Being healthy and happy continue noble life goals but come with some pretty severe baggage. The baggage of social pressure leads many to veer from common sense goals of moderation to knee-jerk crash diets.

Eating a varied diet with plenty of veggies and fruits along with some grains and dairy should be accessible. However, stricter programs are de rigor. Many remain dismissive of the simpler range of guidelines given by groups like the CDC.

The need to be the best, or to outdo even our own bodies leads to dangerous behaviors. Remember that mental healing is a large component of physical healing. So it goes with diets.

For those worried about what extreme dieting could lead to, read on for warning signs separating dieting and eating disorders.

Extreme Dieting Practices

the difference, definitionally, between a diet and an extreme diet is the limitations placed. A simple diet plan involves consuming fewer calories than are expended in a day.

Exercise or other general activity burn calories for energy. You eat food to recharge these supplies. In a diet, you create a caloric deficit by doing more than the energy you consume allows.

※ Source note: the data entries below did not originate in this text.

-- pv_equiv track=rewrite | github.com/mrvcode/RetosPython | roadmap_31_50/batmanDay.py | sum_subgrid_alert
-- ===== SOURCE A (Python) =====
-- def sum_subgrid_alert(sensors, center_x, center_y) -> int:
--     total = 0
--     for x in range(center_x - 1, center_x + 2):
--         for y in range(center_y - 1, center_y + 2):
--             for sensor in sensors:
--                 if sensor[0] == x and sensor[1] == y:
--                     total += sensor[2]
--     return total
-- ===== SOURCE B (Python) =====
-- def sum_subgrid_alert(sensors, center_x, center_y) -> int:
--     total = 0
--     for sensor in sensors:
--         if sensor[0] in (center_x - 1, center_x, center_x + 1) and \
--            sensor[1] in (center_y - 1, center_y, center_y + 1):
--             total += sensor[2]
--     return total
-- ===== Notes on version B (the rewrite author's own statement) =====
-- stated objective: faster
-- what changed: Single pass over the sensor list with a constant-size membership test on each coordinate, instead of nine full rescans of the list (one per cell of the 3x3 block).
import Mathlib
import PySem

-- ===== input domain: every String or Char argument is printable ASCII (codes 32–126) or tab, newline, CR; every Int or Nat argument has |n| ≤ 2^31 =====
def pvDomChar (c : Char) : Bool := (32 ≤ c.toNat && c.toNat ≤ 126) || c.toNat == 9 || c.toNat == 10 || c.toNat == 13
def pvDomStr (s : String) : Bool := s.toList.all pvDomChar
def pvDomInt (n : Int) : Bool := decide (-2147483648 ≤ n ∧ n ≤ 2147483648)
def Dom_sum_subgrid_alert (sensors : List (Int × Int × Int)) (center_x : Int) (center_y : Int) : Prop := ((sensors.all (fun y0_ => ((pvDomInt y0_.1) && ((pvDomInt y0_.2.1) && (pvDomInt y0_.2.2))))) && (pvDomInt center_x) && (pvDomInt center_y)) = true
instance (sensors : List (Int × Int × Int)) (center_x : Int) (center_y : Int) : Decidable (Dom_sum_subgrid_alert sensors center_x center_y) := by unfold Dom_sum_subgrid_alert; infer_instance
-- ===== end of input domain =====

-- B replaces A's nine full rescans of the sensor list (one per cell of the 3x3 block)
-- by a single pass with a constant-size membership test on each coordinate.

-- ===== PORT A =====
-- literal port of A: for x in range(cx-1, cx+2): for y in range(cy-1, cy+2): for sensor in sensors: ...
def sum_subgrid_alert (sensors : List (Int × Int × Int)) (center_x : Int) (center_y : Int) : Int :=
  (PySem.List.pyRange (center_x - 1) (center_x + 2) 1).foldl (fun total x =>
    (PySem.List.pyRange (center_y - 1) (center_y + 2) 1).foldl (fun total y =>
      sensors.foldl (fun total sensor =>
        if sensor.1 = x ∧ sensor.2.1 = y then total + sensor.2.2 else total) total) total) 0

-- ===== PORT B =====
-- literal port of B: one pass; membership test 'sensor[0] in (cx-1, cx, cx+1)' etc.
def sum_subgrid_alert_alt (sensors : List (Int × Int × Int)) (center_x : Int) (center_y : Int) : Int :=
  sensors.foldl (fun total sensor =>
    if (sensor.1 = center_x - 1 ∨ sensor.1 = center_x ∨ sensor.1 = center_x + 1) ∧
       (sensor.2.1 = center_y - 1 ∨ sensor.2.1 = center_y ∨ sensor.2.1 = center_y + 1)
    then total + sensor.2.2 else total) 0

-- ===== PRECONDITION & SPEC =====
def Spec_sum_subgrid_alert (sensors : List (Int × Int × Int)) (center_x : Int) (center_y : Int) (out : Int) : Prop := out = sum_subgrid_alert_alt sensors center_x center_y
instance (sensors : List (Int × Int × Int)) (center_x : Int) (center_y : Int) (out : Int) : Decidable (Spec_sum_subgrid_alert sensors center_x center_y out) := by unfold Spec_sum_subgrid_alert; infer_instance

-- ===== CLAIM (what is proved, stated in full; the proofs are below) =====
def Claim_equal_sum_subgrid_alert : Prop := ∀ (sensors : List (Int × Int × Int)) (center_x : Int) (center_y : Int), Dom_sum_subgrid_alert sensors center_x center_y → Spec_sum_subgrid_alert sensors center_x center_y (sum_subgrid_alert sensors center_x center_y)

-- ===== LEMMAS AND PROOFS =====

-- sum of sensor[2] over the sensors satisfying p, as a fold (the common shape of both ports)
def pvS (p : Int × Int × Int → Prop) [DecidablePred p] (l : List (Int × Int × Int)) : Int :=
  l.foldl (fun total s => if p s then total + s.2.2 else total) 0

theorem pvS_shift (p : Int × Int × Int → Prop) [DecidablePred p]
    (l : List (Int × Int × Int)) (init : Int) :
    l.foldl (fun total s => if p s then total + s.2.2 else total) init = init + pvS p l := by
  induction l generalizing init with
  | nil => simp [pvS]
  | cons a t ih =>
      simp only [pvS, List.foldl_cons]
      rw [ih, ih (if p a then 0 + a.2.2 else 0)]
      split_ifs <;> omega

theorem pvS_cons (p : Int × Int × Int → Prop) [DecidablePred p]
    (a : Int × Int × Int) (l : List (Int × Int × Int)) :
    pvS p (a :: l) = (if p a then a.2.2 else 0) + pvS p l := by
  rw [show pvS p (a :: l)
        = l.foldl (fun total s => if p s then total + s.2.2 else total)
            (if p a then 0 + a.2.2 else 0) from rfl, pvS_shift]
  split_ifs <;> omega

theorem pvS_or (p q : Int × Int × Int → Prop) [DecidablePred p] [DecidablePred q]
    (l : List (Int × Int × Int)) (h : ∀ s, ¬(p s ∧ q s)) :
    pvS p l + pvS q l = pvS (fun s => p s ∨ q s) l := by
  induction l with
  | nil => simp [pvS]
  | cons a t ih =>
      rw [pvS_cons p, pvS_cons q, pvS_cons (fun s => p s ∨ q s)]
      have ha := h a
      split_ifs <;> first | omega | tauto

theorem pvS_congr (p q : Int × Int × Int → Prop) [DecidablePred p] [DecidablePred q]
    (l : List (Int × Int × Int)) (h : ∀ s, p s ↔ q s) : pvS p l = pvS q l := by
  induction l with
  | nil => rfl
  | cons a t ih =>
      rw [pvS_cons p, pvS_cons q, ih]
      have ha := h a
      split_ifs <;> first | omega | tauto

theorem pvRange3 (a : Int) : PySem.List.pyRange (a - 1) (a + 2) 1 = [a - 1, a, a + 1] := by
  rw [PySem.List.pyRange_one]
  have h3 : (a + 2 - (a - 1)).toNat = 3 := by omega
  rw [h3]
  simp [List.range_succ]
  omega

-- ===== VERDICT (by name: the statement is the Claim_ definition above) =====
theorem sum_subgrid_alert_spec : Claim_equal_sum_subgrid_alert := by
  intro sensors cx cy _
  unfold Spec_sum_subgrid_alert sum_subgrid_alert sum_subgrid_alert_alt
  rw [pvRange3 cx, pvRange3 cy]
  simp only [List.foldl_cons, List.foldl_nil]
  -- normalize every fold over sensors into a 0-based pvS
  repeat rw [pvS_shift]
  have key : pvS (fun s => s.1 = cx - 1 ∧ s.2.1 = cy - 1) sensors
      + pvS (fun s => s.1 = cx - 1 ∧ s.2.1 = cy) sensors
      + pvS (fun s => s.1 = cx - 1 ∧ s.2.1 = cy + 1) sensors
      + pvS (fun s => s.1 = cx ∧ s.2.1 = cy - 1) sensors
      + pvS (fun s => s.1 = cx ∧ s.2.1 = cy) sensors
      + pvS (fun s => s.1 = cx ∧ s.2.1 = cy + 1) sensors
      + pvS (fun s => s.1 = cx + 1 ∧ s.2.1 = cy - 1) sensors
      + pvS (fun s => s.1 = cx + 1 ∧ s.2.1 = cy) sensors
      + pvS (fun s => s.1 = cx + 1 ∧ s.2.1 = cy + 1) sensors
      = pvS (fun s => (s.1 = cx - 1 ∨ s.1 = cx ∨ s.1 = cx + 1) ∧
          (s.2.1 = cy - 1 ∨ s.2.1 = cy ∨ s.2.1 = cy + 1)) sensors := by
    rw [pvS_or _ _ _ (by intro s; omega), pvS_or _ _ _ (by intro s; omega),
        pvS_or _ _ _ (by intro s; omega), pvS_or _ _ _ (by intro s; omega),
        pvS_or _ _ _ (by intro s; omega), pvS_or _ _ _ (by intro s; omega),
        pvS_or _ _ _ (by intro s; omega), pvS_or _ _ _ (by intro s; omega)]
    exact pvS_congr _ _ _ (by intro s; constructor <;> (intro h; omega))
  linarith [key]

This forces the body to use up reserves in the form of stored fats and muscles.

An extreme diet starts, not with a goal of calorie loss, but with a definition of health that demands the removal of certain foods.

Common diet trends since the turn of the century have more and more leaned into this category. Ideas like Atkins diet, the low-carb or no-carb, Paleo, and the newer Keto all hyper restrict types of food.

Depending on how long a person stays on these regiments, there isn’t a nutrition or eating disorder involved.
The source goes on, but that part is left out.